▶ [Activity] Beneath this instruction is a listing; print exactly the lines in it starting at the line that contains "simp only [pvZpos, if_pos" and going through the line that contains "simp only [Option.bind_some]".
----- Available data
-- shifting pvRmz past the first zero
theorem pvRmz_shift (d : List Int) (xs : List Int) (n : Nat) (hd : (0:Int) ∈ d) :
    pvRmz (n+1) d xs = pvRmz n (d.eraseIdx ((pvZpos d).headI)) (xs.eraseIdx ((pvZpos d).headI)) := by
  induction d generalizing xs with
  | nil => simp at hd
  | cons e d ih =>
    by_cases he : e = 0
    · subst he
      simp only [pvZpos, if_pos rfl, List.headI_cons, List.eraseIdx_cons_zero]
      cases xs with
      | nil => simp [pvRmz, pvRmz_nil]
      | cons x xs => simp [pvRmz]
    · have hd' : (0:Int) ∈ d := by
        rcases List.mem_cons.mp hd with h0 | h0
        · exact absurd h0.symm he
        · exact h0
      have hne : pvZpos d ≠ [] := fun hnil => ((pvZpos_nil_iff d).mp hnil) hd'
      cases hz : pvZpos d with
      | nil => exact absurd hz hne
      | cons q qs =>
        have hhead : (pvZpos (e :: d)).headI = q + 1 := by
          rw [pvZpos, if_neg he, hz]; rfl
        rw [hhead]
        have herased : (e :: d).eraseIdx (q + 1) = e :: d.eraseIdx q := by simp [List.eraseIdx]
        rw [herased]
        cases xs with
        | nil => simp [pvRmz_nil, List.eraseIdx]
        | cons x xs =>
          have hx : (x :: xs).eraseIdx (q + 1) = x :: xs.eraseIdx q := by simp [List.eraseIdx]
          rw [hx, pvRmz_cons_of_ne _ _ _ _ _ he, pvRmz_cons_of_ne _ _ _ _ _ he]
          have := ih xs hd'
          rw [hz] at this
          simp only [List.headI_cons] at this
          rw [this]

-- A's loop, run n times, computes pvRmz on every list
theorem pvLoopA (n : Nat) : ∀ (c t r d : List Int),
    n ≤ (pvZpos d).length →
    (∀ p ∈ (pvZpos d).take n, p < c.length ∧ p < t.length ∧ p < r.length) →
    (fun acc => acc.bind pvStepA)^[n] (some (c, t, r, d)) =
      some (pvRmz n d c, pvRmz n d t, pvRmz n d r, pvRmz n d d) := by
  induction n with
  | zero => intro c t r d _ _; simp [pvRmz]
  | succ n ih =>
    intro c t r d hn hlt
    have hne : pvZpos d ≠ [] := by
      intro hnil; rw [hnil] at hn; simp at hn
    have hd : (0:Int) ∈ d := by
      by_contra h; exact hne ((pvZpos_nil_iff d).mpr h)
    cases hz : pvZpos d with
    | nil => exact absurd hz hne
    | cons p rest =>
      have hhead : (pvZpos d).headI = p := by rw [hz]; rfl
      have hpmem : p ∈ (pvZpos d).take (n+1) := by rw [hz]; simp
      obtain ⟨hc, ht, hr⟩ := hlt p hpmem
      rw [Function.iterate_succ_apply]
      simp only [Option.bind_some]
      rw [pvStepA_eq c t r d p hd hhead hc ht hr]
      have hzerase := pvZpos_erase d p rest hz
      have hrest_gt : ∀ x ∈ rest, p < x := by
        have := pvZpos_pairwise d
        rw [hz] at this
        exact (List.pairwise_cons.mp this).1
      have hn' : n ≤ (pvZpos (d.eraseIdx p)).length := by
        rw [hzerase]; simp
        rw [hz] at hn; simp at hn; omega
      have hlt' : ∀ q ∈ (pvZpos (d.eraseIdx p)).take n,
          q < (c.eraseIdx p).length ∧ q < (t.eraseIdx p).length ∧ q < (r.eraseIdx p).length := by
        rw [hzerase, ← List.map_take]
        intro q hq
        rw [List.mem_map] at hq
        obtain ⟨q', hq', rfl⟩ := hq
        have hq'mem : q' ∈ (pvZpos d).take (n+1) := by
          rw [hz, List.take_succ_cons]
          exact List.mem_cons_of_mem _ hq'
        obtain ⟨h1, h2, h3⟩ := hlt q' hq'mem
        have hgt : p < q' := hrest_gt q' (List.mem_of_mem_take hq')
        rw [List.length_eraseIdx_of_lt hc, List.length_eraseIdx_of_lt ht, List.length_eraseIdx_of_lt hr]
        omega
      rw [ih _ _ _ _ hn' hlt']
      rw [pvRmz_shift d c n hd, pvRmz_shift d t n hd, pvRmz_shift d r n hd, pvRmz_shift d d n hd, hhead]

-- fold of a state-only function is iteration
theorem pvFoldIter (l : List Int) (a : Option (List Int × List Int × List Int × List Int)) :
    l.foldl (fun acc _ => acc.bind pvStepA) a = (fun acc => acc.bind pvStepA)^[l.length] a := by
  induction l generalizing a with
  | nil => rfl
  | cons x l ih => simp [List.foldl_cons, ih, Function.iterate_succ_apply]

-- B's zero-index list is pvZpos, shifted by the enumerate start
theorem pvZeros_enum (d : List Int) : ∀ (s : Int),
    ((PySem.List.enumerate d s).filter (fun q => q.2 == 0)).map (·.1) =
      (pvZpos d).map (fun k : Nat => s + (k : Int)) := by
  induction d with
  | nil => intro s; simp [PySem.List.enumerate_nil, pvZpos]
  | cons e d ih =>
    intro s
    rw [PySem.List.enumerate_cons, List.filter_cons]
    by_cases he : e = 0
    · simp only [he, show ((0:Int) == 0) = true from rfl, if_pos, List.map_cons, ih (s+1)]
      rw [pvZpos, if_pos rfl, List.map_cons, List.map_map]
      refine List.cons_eq_cons.mpr ⟨by simp, ?_⟩
      apply List.map_congr_left; intro a _; simp; push_cast; ring
    · simp only [show (e == 0) = false from by simpa using he, Bool.false_eq_true, if_false,
        ih (s+1)]
      rw [pvZpos, if_neg he, List.map_map]
      apply List.map_congr_left; intro a _; simp; push_cast; ring

-- B's per-list filter, as a structural recursion
theorem pvKeep_enum (xs : List Int) : ∀ (Z : List Int) (s : Int),
    ((PySem.List.enumerate xs s).filter (fun q => !(PySem.Set.contains Z q.1))).map (·.2) =
      pvKeepIdx Z s xs := by
  induction xs with
  | nil => intro Z s; simp [PySem.List.enumerate_nil, pvKeepIdx]
  | cons x xs ih =>
    intro Z s
    rw [PySem.List.enumerate_cons, List.filter_cons]
    have ih' := ih Z (s+1)
    simp only [PySem.Set.contains, List.contains_eq_mem] at ih'
    by_cases h : s ∈ Z <;>
      simp [pvKeepIdx, h, PySem.Set.contains, List.contains_eq_mem, ih']

theorem pvKeepIdx_nilZ (xs : List Int) : ∀ (s : Int), pvKeepIdx [] s xs = xs := by
  induction xs with
  | nil => intro s; rfl
  | cons x xs ih => intro s; simp [pvKeepIdx, ih]

theorem pvKeepIdx_cons_lt (xs : List Int) : ∀ (Z : List Int) (a s : Int), a < s →
    pvKeepIdx (a :: Z) s xs = pvKeepIdx Z s xs := by
  induction xs with
  | nil => intros; rfl
  | cons x xs ih =>
    intro Z a s h
    simp [pvKeepIdx, List.contains_eq_mem, show ¬ s = a from by omega, ih Z a (s+1) (by omega)]
-- pv_equiv track=rewrite | github.com/victorjws/CtCI-solutions-study | 5. Bit Manipulation/5.3 Flip Bit to Win.py | flip_bit
-- ===== SOURCE A (Python) =====
-- class Integer:
--     BYTES = 4
--
-- def flip_bit(a: int) -> int:
--     # If all 1s, this is already the longest sequence.
--     if ~a == 0:
--         return Integer.BYTES * 8
--
--     current_length = 0
--     previous_length = 0
--     max_length = 1  # We can always have a sequence of at least one 1
--     while a != 0:
--         if (a & 1) == 1:  # Current bit is a 1
--             current_length += 1
--         elif (a & 1) == 0:  # Current bit is a 0
--             # Update to 0 (if next bit is 0) or current_length (if next bit is
--             # 1).
--             previous_length = 0 if (a & 2) == 0 else current_length
--             current_length = 0
--         max_length = max(previous_length + current_length + 1, max_length)
--         a >>= 1  # a >>>= 1 # in java
--     return max_length
-- ===== SOURCE B (Python) =====
-- class Integer:
--     BYTES = 4
--
--
-- def _best(runs):
--     # runs: alternating (bit, length) run-lengths, LSB first, starting and
--     # ending with a 1-run (a leading 0-run has been dropped by the caller).
--     if not runs:
--         return 1
--     t = runs[0][1]
--     if len(runs) >= 3 and runs[1][1] == 1:
--         # isolated zero between this 1-run and the next: flip it to merge
--         return max(t + runs[2][1] + 1, _best(runs[2:]))
--     if len(runs) >= 2:
--         return max(t + 1, _best(runs[2:]))
--     return t + 1
--
--
-- def flip_bit(a: int) -> int:
--     # If all 1s, this is already the longest sequence.
--     if ~a == 0:
--         return Integer.BYTES * 8
--     # Pass 1: run-length decomposition of the bits, LSB first.
--     runs = []
--     while a != 0:
--         b = a & 1
--         l = 0
--         while a != 0 and (a & 1) == b:
--             l += 1
--             a >>= 1
--         runs.append((b, l))
--     if runs and runs[0][0] == 0:
--         runs = runs[1:]
--     # Pass 2: best merge over the run list.
--     return _best(runs)
-- ===== Notes on version B (the rewrite author's own statement) =====
-- stated objective: alternative
-- what changed: B replaces A's single-pass prev/cur dynamic-programming bit loop by a two-phase algorithm: a run-length decomposition of the bits (LSB first) followed by a recursive scan of the run list that merges the two 1-runs around each isolated zero.
import Mathlib
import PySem

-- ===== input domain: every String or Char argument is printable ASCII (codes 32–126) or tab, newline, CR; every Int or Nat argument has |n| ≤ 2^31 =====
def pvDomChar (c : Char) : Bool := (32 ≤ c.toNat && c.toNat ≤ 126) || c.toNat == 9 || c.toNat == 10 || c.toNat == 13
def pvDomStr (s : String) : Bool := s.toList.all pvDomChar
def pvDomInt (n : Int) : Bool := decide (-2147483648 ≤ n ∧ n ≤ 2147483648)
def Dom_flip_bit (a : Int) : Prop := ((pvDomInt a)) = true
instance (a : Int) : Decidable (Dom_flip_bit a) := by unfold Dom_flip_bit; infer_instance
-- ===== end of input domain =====

-- B replaces A's prev/cur bit-DP loop by run-length decomposition plus a merge scan of the
-- run list (objective: alternative algorithm, same cost); equality proved on Pre_flip_bit.

-- `a & 1` is PySem.Int.mod a 2, `a >> 1` is PySem.Int.floordiv a 2 (exact for every Python
-- int); this termination lemma is cited by the ports' decreasing_by.
theorem pv_half_lt (a : Int) (h : 0 < a) : (PySem.Int.floordiv a 2).toNat < a.toNat := by
  rw [PySem.Int.floordiv_eq_ediv_of_pos (by norm_num : (0:Int) < 2)]; omega

-- ===== PORT A =====
-- A's `while a != 0` loop: it never terminates for a < 0 (`a >>= 1` keeps a negative int
-- negative), and those inputs are outside Pre_flip_bit; the port stops there to be total.
-- `(a & 2) == 0` is ported as `(a >> 1) & 1 == 0`, exact for every Python int.
def flipLoopA (a cur prev maxl : Int) : Int :=
  if h : 0 < a then
    if PySem.Int.mod a 2 = 1 then
      -- current bit is 1: current_length += 1, then the max_length update
      flipLoopA (PySem.Int.floordiv a 2) (cur + 1) prev (max (prev + (cur + 1) + 1) maxl)
    else
      -- current bit is 0: previous_length := 0 or current_length, current_length := 0
      let prev' := if PySem.Int.mod (PySem.Int.floordiv a 2) 2 = 0 then 0 else cur
      flipLoopA (PySem.Int.floordiv a 2) 0 prev' (max (prev' + 0 + 1) maxl)
  else maxl
termination_by a.toNat
decreasing_by all_goals exact pv_half_lt a h

-- `~a == 0` holds exactly for a = -1; Integer.BYTES * 8 = 32
def flip_bit (a : Int) : Int :=
  if a = -1 then 32 else flipLoopA a 0 0 1

-- ===== PORT B =====
-- Source B's inner `while a != 0 and (a & 1) == b: l += 1; a >>= 1` (like A it diverges for
-- a < 0, outside Pre_flip_bit; the port stops there)
def takeRunAux (a b l : Int) : Int × Int :=
  if h : 0 < a ∧ PySem.Int.mod a 2 = b then
    takeRunAux (PySem.Int.floordiv a 2) b (l + 1)
  else (l, a)
termination_by a.toNat
decreasing_by exact pv_half_lt a h.1

-- the next two lemmas are needed by the outer loop's termination proof (`decreasing_by`)
theorem pv_takeRunAux_toNat_le : ∀ (n : Nat) (a b l : Int), a.toNat ≤ n →
    (takeRunAux a b l).2.toNat ≤ a.toNat := by
  intro n
  induction n with
  | zero =>
    intro a b l h
    have hnc : ¬(0 < a ∧ PySem.Int.mod a 2 = b) := fun hc => by omega
    rw [takeRunAux, dif_neg hnc]
  | succ m ih =>
    intro a b l h
    by_cases hc : 0 < a ∧ PySem.Int.mod a 2 = b
    · rw [takeRunAux, dif_pos hc]
      have h1 := pv_half_lt a hc.1
      have h2 := ih (PySem.Int.floordiv a 2) b (l + 1) (by omega)
      omega
    · rw [takeRunAux, dif_neg hc]

theorem pv_takeRun_lt (a b l : Int) (h0 : 0 < a) (hb : PySem.Int.mod a 2 = b) :
    (takeRunAux a b l).2.toNat < a.toNat := by
  rw [takeRunAux, dif_pos (⟨h0, hb⟩ : 0 < a ∧ PySem.Int.mod a 2 = b)]
  have h1 := pv_half_lt a h0
  have h2 := pv_takeRunAux_toNat_le (PySem.Int.floordiv a 2).toNat (PySem.Int.floordiv a 2) b (l + 1) le_rfl
  omega

-- Source B's outer `while a != 0:` loop building the run list (append becomes cons recursion)
def runsO (a : Int) : List (Int × Int) :=
  if h : 0 < a then
    let b := PySem.Int.mod a 2
    let r := takeRunAux a b 0
    (b, r.1) :: runsO r.2
  else []
termination_by a.toNat
decreasing_by exact pv_takeRun_lt a (PySem.Int.mod a 2) 0 h rfl

-- Source B's _best: recursive scan of the run list, two runs at a time
def bestRuns : List (Int × Int) → Int
  | [] => 1
  | [(_, t)] => t + 1
  | (_, t) :: (_, z) :: rest =>
    if rest ≠ [] ∧ z = 1 then max (t + (rest.headD (0, 0)).2 + 1) (bestRuns rest)
    else max (t + 1) (bestRuns rest)

def flip_bit_alt (a : Int) : Int :=
  if a = -1 then 32
  else
    let runs := runsO a
    let runs' := if runs ≠ [] ∧ (runs.headD (0, 0)).1 = 0 then runs.tail else runs
    bestRuns runs'

-- ===== PRECONDITION & SPEC =====
-- A returns exactly on a = -1 and a ≥ 0: for every other a its while-loop never terminates
-- (a >> 1 keeps a negative int negative), so Pre_ excludes exactly those inputs.
def Pre_flip_bit (a : Int) : Prop := a = -1 ∨ 0 ≤ a
instance (a : Int) : Decidable (Pre_flip_bit a) := by unfold Pre_flip_bit; infer_instance
def pvWitness_flip_bit : Int := (1775)

def Spec_flip_bit (a : Int) (out : Int) : Prop := out = flip_bit_alt a
instance (a : Int) (out : Int) : Decidable (Spec_flip_bit a out) := by unfold Spec_flip_bit; infer_instance

-- ===== CLAIM (what is proved, stated in full; the proofs are below) =====
def Claim_equal_flip_bit : Prop := ∀ (a : Int), Dom_flip_bit a → Pre_flip_bit a → Spec_flip_bit a (flip_bit a)

-- ===== LEMMAS AND PROOFS =====

theorem pv_fd (a : Int) : PySem.Int.floordiv a 2 = a / 2 :=
  PySem.Int.floordiv_eq_ediv_of_pos (by norm_num)
theorem pv_md (a : Int) : PySem.Int.mod a 2 = a % 2 :=
  PySem.Int.mod_eq_emod_of_pos (by norm_num)

theorem takeRunAux_step (a b l : Int) (h : 0 < a ∧ PySem.Int.mod a 2 = b) :
    takeRunAux a b l = takeRunAux (PySem.Int.floordiv a 2) b (l + 1) := by
  rw [takeRunAux, dif_pos h]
----------
▶ [Result]
      simp only [pvZpos, if_pos rfl, List.headI_cons, List.eraseIdx_cons_zero]
      cases xs with
      | nil => simp [pvRmz, pvRmz_nil]
      | cons x xs => simp [pvRmz]
    · have hd' : (0:Int) ∈ d := by
        rcases List.mem_cons.mp hd with h0 | h0
        · exact absurd h0.symm he
        · exact h0
      have hne : pvZpos d ≠ [] := fun hnil => ((pvZpos_nil_iff d).mp hnil) hd'
      cases hz : pvZpos d with
      | nil => exact absurd hz hne
      | cons q qs =>
        have hhead : (pvZpos (e :: d)).headI = q + 1 := by
          rw [pvZpos, if_neg he, hz]; rfl
        rw [hhead]
        have herased : (e :: d).eraseIdx (q + 1) = e :: d.eraseIdx q := by simp [List.eraseIdx]
        rw [herased]
        cases xs with
        | nil => simp [pvRmz_nil, List.eraseIdx]
        | cons x xs =>
          have hx : (x :: xs).eraseIdx (q + 1) = x :: xs.eraseIdx q := by simp [List.eraseIdx]
          rw [hx, pvRmz_cons_of_ne _ _ _ _ _ he, pvRmz_cons_of_ne _ _ _ _ _ he]
          have := ih xs hd'
          rw [hz] at this
          simp only [List.headI_cons] at this
          rw [this]

-- A's loop, run n times, computes pvRmz on every list
theorem pvLoopA (n : Nat) : ∀ (c t r d : List Int),
    n ≤ (pvZpos d).length →
    (∀ p ∈ (pvZpos d).take n, p < c.length ∧ p < t.length ∧ p < r.length) →
    (fun acc => acc.bind pvStepA)^[n] (some (c, t, r, d)) =
      some (pvRmz n d c, pvRmz n d t, pvRmz n d r, pvRmz n d d) := by
  induction n with
  | zero => intro c t r d _ _; simp [pvRmz]
  | succ n ih =>
    intro c t r d hn hlt
    have hne : pvZpos d ≠ [] := by
      intro hnil; rw [hnil] at hn; simp at hn
    have hd : (0:Int) ∈ d := by
      by_contra h; exact hne ((pvZpos_nil_iff d).mpr h)
    cases hz : pvZpos d with
    | nil => exact absurd hz hne
    | cons p rest =>
      have hhead : (pvZpos d).headI = p := by rw [hz]; rfl
      have hpmem : p ∈ (pvZpos d).take (n+1) := by rw [hz]; simp
      obtain ⟨hc, ht, hr⟩ := hlt p hpmem
      rw [Function.iterate_succ_apply]
      simp only [Option.bind_some]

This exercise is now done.